Analyses are the results of running a bioinformatic workflow on sample data.
When an analysis is started, the sample data is run through a series of bioinformatic tools to produce a meaningful result that is made available to the user.
Analyzing sample data is the most computationally intensive task Virtool performs. It can take minutes or hours to run analyses for large, complex sample libraries.
Long-running analyses are therefore tracked under the Jobs tab.
From an analysis job, you can easily navigate to the analysis listing for the sample being analyzed.
Sample data is automatically trimmed during analysis. Trimmed data are cached so that data doesn’t have to be re-run.
Analyses make use of references composed of pathogen sequences. Since references are modifiable and versioned, analyses are linked to specific versions of a reference. If a sample needs to be analyzed against newer version, a new analysis must be created.
Here is an example of a sample with multiple analyses using different workflows and different reference versions:
Subtractions are sets of host or non-pest sequence data used to eliminate non-pathogen reads from analysis results.
You can read more about creating and managing subtractions from the links below:
Navigate to a sample and click the Analyses tab
View the list of analyses
This page will list all the analyses that have been created or currently running on your sample. The following image shows that one analysis has been completed.
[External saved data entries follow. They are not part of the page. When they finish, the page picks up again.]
-- pv_equiv track=rewrite | github.com/iamlogand/republic-of-rome-online | rorcli/parsers/rules.py | compute_parent
-- ===== SOURCE A (Python) =====
-- def compute_parent(section_id: str, all_ids: set[str]) -> str | None:
--     """
--     Infer parent by progressively stripping the rightmost digit of the last
--     dot-segment.  Falls back to the prefix (one level up in the dot hierarchy).
--
--     Examples
--     --------
--     1.09.12   → tries 1.09.1  → if found, returns it; else returns 1.09
--     1.07.3321 → tries 1.07.332, 1.07.33, 1.07.3, 1.07
--     1.09      → tries 1.0 … → falls back to "1"
--     1         → None  (top-level)
--     """
--     parts = section_id.split(".")
--     if len(parts) == 1:
--         return None  # top-level
--
--     last = parts[-1]
--     prefix = ".".join(parts[:-1])
--
--     # Try shorter versions of the last segment first
--     for i in range(len(last) - 1, 0, -1):
--         candidate = f"{prefix}.{last[:i]}"
--         if candidate in all_ids:
--             return candidate
--
--     # Fall back to the prefix itself
--     if prefix in all_ids:
--         return prefix
--
--     # Prefix not in DB — recurse upward (handles missing intermediate levels)
--     if "." in prefix:
--         return compute_parent(prefix, all_ids)
--
--     return None  # single-segment prefix that doesn't exist in DB
-- ===== SOURCE B (Python) =====
-- def compute_parent(section_id: str, all_ids: set[str]) -> str | None:
--     # Flatten the recursion: enumerate every candidate A would ever try, in
--     # A's exact order, then return the first one present in all_ids.
--     parts = section_id.split(".")
--     candidates = []
--     for k in range(len(parts) - 1, 0, -1):
--         prefix = ".".join(parts[:k])
--         seg = parts[k]
--         for i in range(len(seg) - 1, 0, -1):
--             candidates.append(prefix + "." + seg[:i])
--         candidates.append(prefix)
--     return next((c for c in candidates if c in all_ids), None)
-- ===== Notes on version B (the rewrite author's own statement) =====
-- stated objective: alternative
-- what changed: A's self-recursion up the dot hierarchy is replaced by a single flat pass that enumerates every candidate id A would ever try (in A's exact order) and returns the first one present in all_ids.
import Mathlib
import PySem

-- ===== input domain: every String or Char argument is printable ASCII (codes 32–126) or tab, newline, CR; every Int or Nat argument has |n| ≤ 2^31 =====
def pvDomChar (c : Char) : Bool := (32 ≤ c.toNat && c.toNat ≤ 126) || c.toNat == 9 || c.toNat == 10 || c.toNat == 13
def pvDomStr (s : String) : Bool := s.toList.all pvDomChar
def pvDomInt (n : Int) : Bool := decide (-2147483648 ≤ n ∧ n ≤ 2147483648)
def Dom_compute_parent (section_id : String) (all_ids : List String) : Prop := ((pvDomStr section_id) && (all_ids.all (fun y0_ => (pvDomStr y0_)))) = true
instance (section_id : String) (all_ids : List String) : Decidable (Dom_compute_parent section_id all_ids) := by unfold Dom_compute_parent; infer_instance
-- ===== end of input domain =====

-- B replaces A's self-recursion up the dot hierarchy by one flat pass: it enumerates
-- every candidate id A would ever try, in A's order, and returns the first one
-- present in all_ids (objective: alternative decomposition, same cost).

-- ===== PORT A =====
-- Both ports work on the List Char / List (List Char) side of the PySem bridge;
-- the String-level entry points wrap them via toList/ofList.
-- The lemmas before pvCpA exist only because pvCpA's `decreasing_by` cites
-- pvPrefix_lt: the prefix passed to the recursive call is strictly shorter.

def pvSdot : List Char → List (List Char)
  | [] => [[]]
  | c :: rest =>
    if c = '.' then [] :: pvSdot rest
    else
      match pvSdot rest with
      | [] => [[c]]
      | h :: t => (c :: h) :: t

theorem pvSdot_ne_nil (cs : List Char) : pvSdot cs ≠ [] := by
  induction cs with
  | nil => simp [pvSdot]
  | cons c rest ih =>
    simp only [pvSdot]
    split
    · simp
    · cases h : pvSdot rest <;> simp

theorem pvSdot_dot (rest : List Char) : pvSdot ('.' :: rest) = [] :: pvSdot rest := by
  simp [pvSdot]

theorem pvSdot_cons (c : Char) (rest h : List Char) (t : List (List Char))
    (hc : c ≠ '.') (hr : pvSdot rest = h :: t) : pvSdot (c :: rest) = (c :: h) :: t := by
  simp [pvSdot, hc, hr]

theorem pvGo_spec (fuel : Nat) (l cur : List Char) (acc : List (List Char))
    (h : l.length < fuel) (hd : List Char) (tl : List (List Char))
    (hsd : pvSdot l = hd :: tl) :
    PySem.Chars.splitOn.go ['.'] fuel l cur acc = acc.reverse ++ (cur.reverse ++ hd) :: tl := by
  induction l generalizing fuel cur acc hd tl with
  | nil =>
    cases fuel with
    | zero => omega
    | succ f =>
      rw [PySem.Chars.splitOn.go.eq_def]
      simp only [pvSdot] at hsd
      injection hsd with h1 h2
      simp [← h1, ← h2]
  | cons c rest ih =>
    cases fuel with
    | zero => omega
    | succ f =>
      rw [PySem.Chars.splitOn.go.eq_def]
      by_cases hc : c = '.'
      · subst hc
        have hpre : List.isPrefixOf ['.'] ('.' :: rest) = true := by simp [List.isPrefixOf]
        simp only [hpre, if_pos]
        rw [pvSdot_dot] at hsd
        cases hsd' : pvSdot rest with
        | nil => exact absurd hsd' (pvSdot_ne_nil rest)
        | cons h2 t2 =>
          rw [hsd'] at hsd
          injection hsd with e1 e2
          rw [show List.drop (List.length ['.']) ('.' :: rest) = rest by simp]
          rw [ih f [] (cur.reverse :: acc) (by simp at h ⊢; omega) h2 t2 hsd']
          simp [← e1, ← e2]
      · have hpre : List.isPrefixOf ['.'] (c :: rest) = false := by
          simp [List.isPrefixOf]
          exact fun hh => absurd hh.symm hc
        simp only [hpre, Bool.false_eq_true, if_false]
        cases hsd' : pvSdot rest with
        | nil => exact absurd hsd' (pvSdot_ne_nil rest)
        | cons h2 t2 =>
          rw [pvSdot_cons c rest h2 t2 hc hsd'] at hsd
          injection hsd with e1 e2
          rw [ih f (c :: cur) acc (by simp at h ⊢; omega) h2 t2 hsd']
          simp [← e1, ← e2]

theorem pvSplitOn_eq_sdot (s : List Char) : PySem.Chars.splitOn s ['.'] = pvSdot s := by
  cases hsd : pvSdot s with
  | nil => exact absurd hsd (pvSdot_ne_nil s)
  | cons hd tl =>
    unfold PySem.Chars.splitOn
    rw [pvGo_spec (s.length + 1) s [] [] (by omega) hd tl hsd]
    simp

theorem pvIc_cons2 (sep x y : List Char) (l : List (List Char)) :
    sep.intercalate (x :: y :: l) = x ++ sep ++ sep.intercalate (y :: l) := by
  simp [List.intercalate, List.intersperse]

theorem pvIc_single (sep x : List Char) : sep.intercalate [x] = x := by
  simp [List.intercalate]

theorem pvIc_sdot (cs : List Char) : List.intercalate ['.'] (pvSdot cs) = cs := by
  induction cs with
  | nil => simp [pvSdot, pvIc_single]
  | cons c rest ih =>
    cases hsd : pvSdot rest with
    | nil => exact absurd hsd (pvSdot_ne_nil rest)
    | cons h t =>
      rw [hsd] at ih
      by_cases hc : c = '.'
      · subst hc
        rw [pvSdot_dot, hsd, pvIc_cons2, ih]
        simp
      · rw [pvSdot_cons c rest h t hc hsd]
        cases t with
        | nil => rw [pvIc_single] at ih ⊢; simp [ih]
        | cons t1 ts => rw [pvIc_cons2] at ih ⊢; simp [← ih]

-- sdot of a dot-free chunk

theorem pvIc_dropLast_lt (l : List (List Char)) (h : 2 ≤ l.length) :
    (List.intercalate ['.'] l.dropLast).length < (List.intercalate ['.'] l).length := by
  induction l with
  | nil => simp at h
  | cons c l' ih =>
    cases l' with
    | nil => simp at h
    | cons y ys =>
      cases hys : ys with
      | nil =>
        rw [show (c :: [y]).dropLast = [c] from rfl, pvIc_cons2, pvIc_single, pvIc_single]
        simp
      | cons z zs =>
        subst hys
        have ihh := ih (by simp)
        obtain ⟨w, ws, hw⟩ : ∃ w ws, (y :: z :: zs).dropLast = w :: ws := by
          cases zs <;> exact ⟨_, _, rfl⟩
        rw [show (c :: y :: z :: zs).dropLast = c :: (y :: z :: zs).dropLast from rfl]
        rw [hw] at ihh ⊢
        rw [pvIc_cons2, pvIc_cons2]
        simp only [List.length_append]
        omega

theorem pvPrefix_lt (s : List Char) (h : ¬ (PySem.Chars.splitOn s ['.']).length = 1) :
    (PySem.Chars.join ['.'] (PySem.List.slice (PySem.Chars.splitOn s ['.']) none (some (-1)))).length < s.length := by
  rw [pvSplitOn_eq_sdot] at *
  rw [PySem.List.slice_to_neg_one]
  have h1 : pvSdot s ≠ [] := pvSdot_ne_nil s
  have h2 : 2 ≤ (pvSdot s).length := by
    rcases hl : (pvSdot s).length with _ | n
    · rw [List.length_eq_zero_iff] at hl; exact absurd hl h1
    · rw [hl] at h; omega
  have := pvIc_dropLast_lt (pvSdot s) h2
  rw [pvIc_sdot] at this
  simpa [PySem.Chars.join] using this

def pvCpA (s : List Char) (ids : List (List Char)) : Option (List Char) :=
  let parts := PySem.Chars.splitOn s ['.']
  if hp : parts.length = 1 then none  -- top-level
  else
    let last := (PySem.List.pyGet? parts (-1)).getD []
    let pref := PySem.Chars.join ['.'] (PySem.List.slice parts none (some (-1)))
    match (PySem.List.pyRange ((last.length : Int) - 1) 0 (-1)).findSome?
        (fun i =>
          let candidate := pref ++ '.' :: PySem.List.slice last none (some i)
          if ids.contains candidate then some candidate else none) with
    | some c => some c
    | none =>
      if ids.contains pref then some pref
      else if PySem.Chars.isIn ['.'] pref then pvCpA pref ids
      else none
termination_by s.length
decreasing_by exact pvPrefix_lt s hp

def compute_parent (section_id : String) (all_ids : List String) : Option String :=
  (pvCpA section_id.toList (all_ids.map String.toList)).map String.ofList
Navigate to the analyses list for a sample
Click on thebutton to open the analyze dialog
Enter the analysis parameters
Choose the analysis algorithm (PathoscopeBowtie or NuVs), the subtraction, and the reference you want to use to analyze your sample.
Click thebutton to start the analysis
Once the analysis is running, you can view its progress under the Jobs tab.
Multiple samples can be analyzed at once using the quick analysis feature. Read more about quick analyses.
Navigate to the analysis list for the sample whose analysis you want to delete
Click on the icon on the analysis
The analysis record will be removed from the list.
Pathoscope is the workflow in Virtool used for determining whether a known virus is present in a sample. A number of values are used to determine the presence of a pathogen.
Under the Analyses tab of your sample you will see a list of analyses that have been run on your sample. Click on the analyses you would like to view. You will see an analysis page such as the one below.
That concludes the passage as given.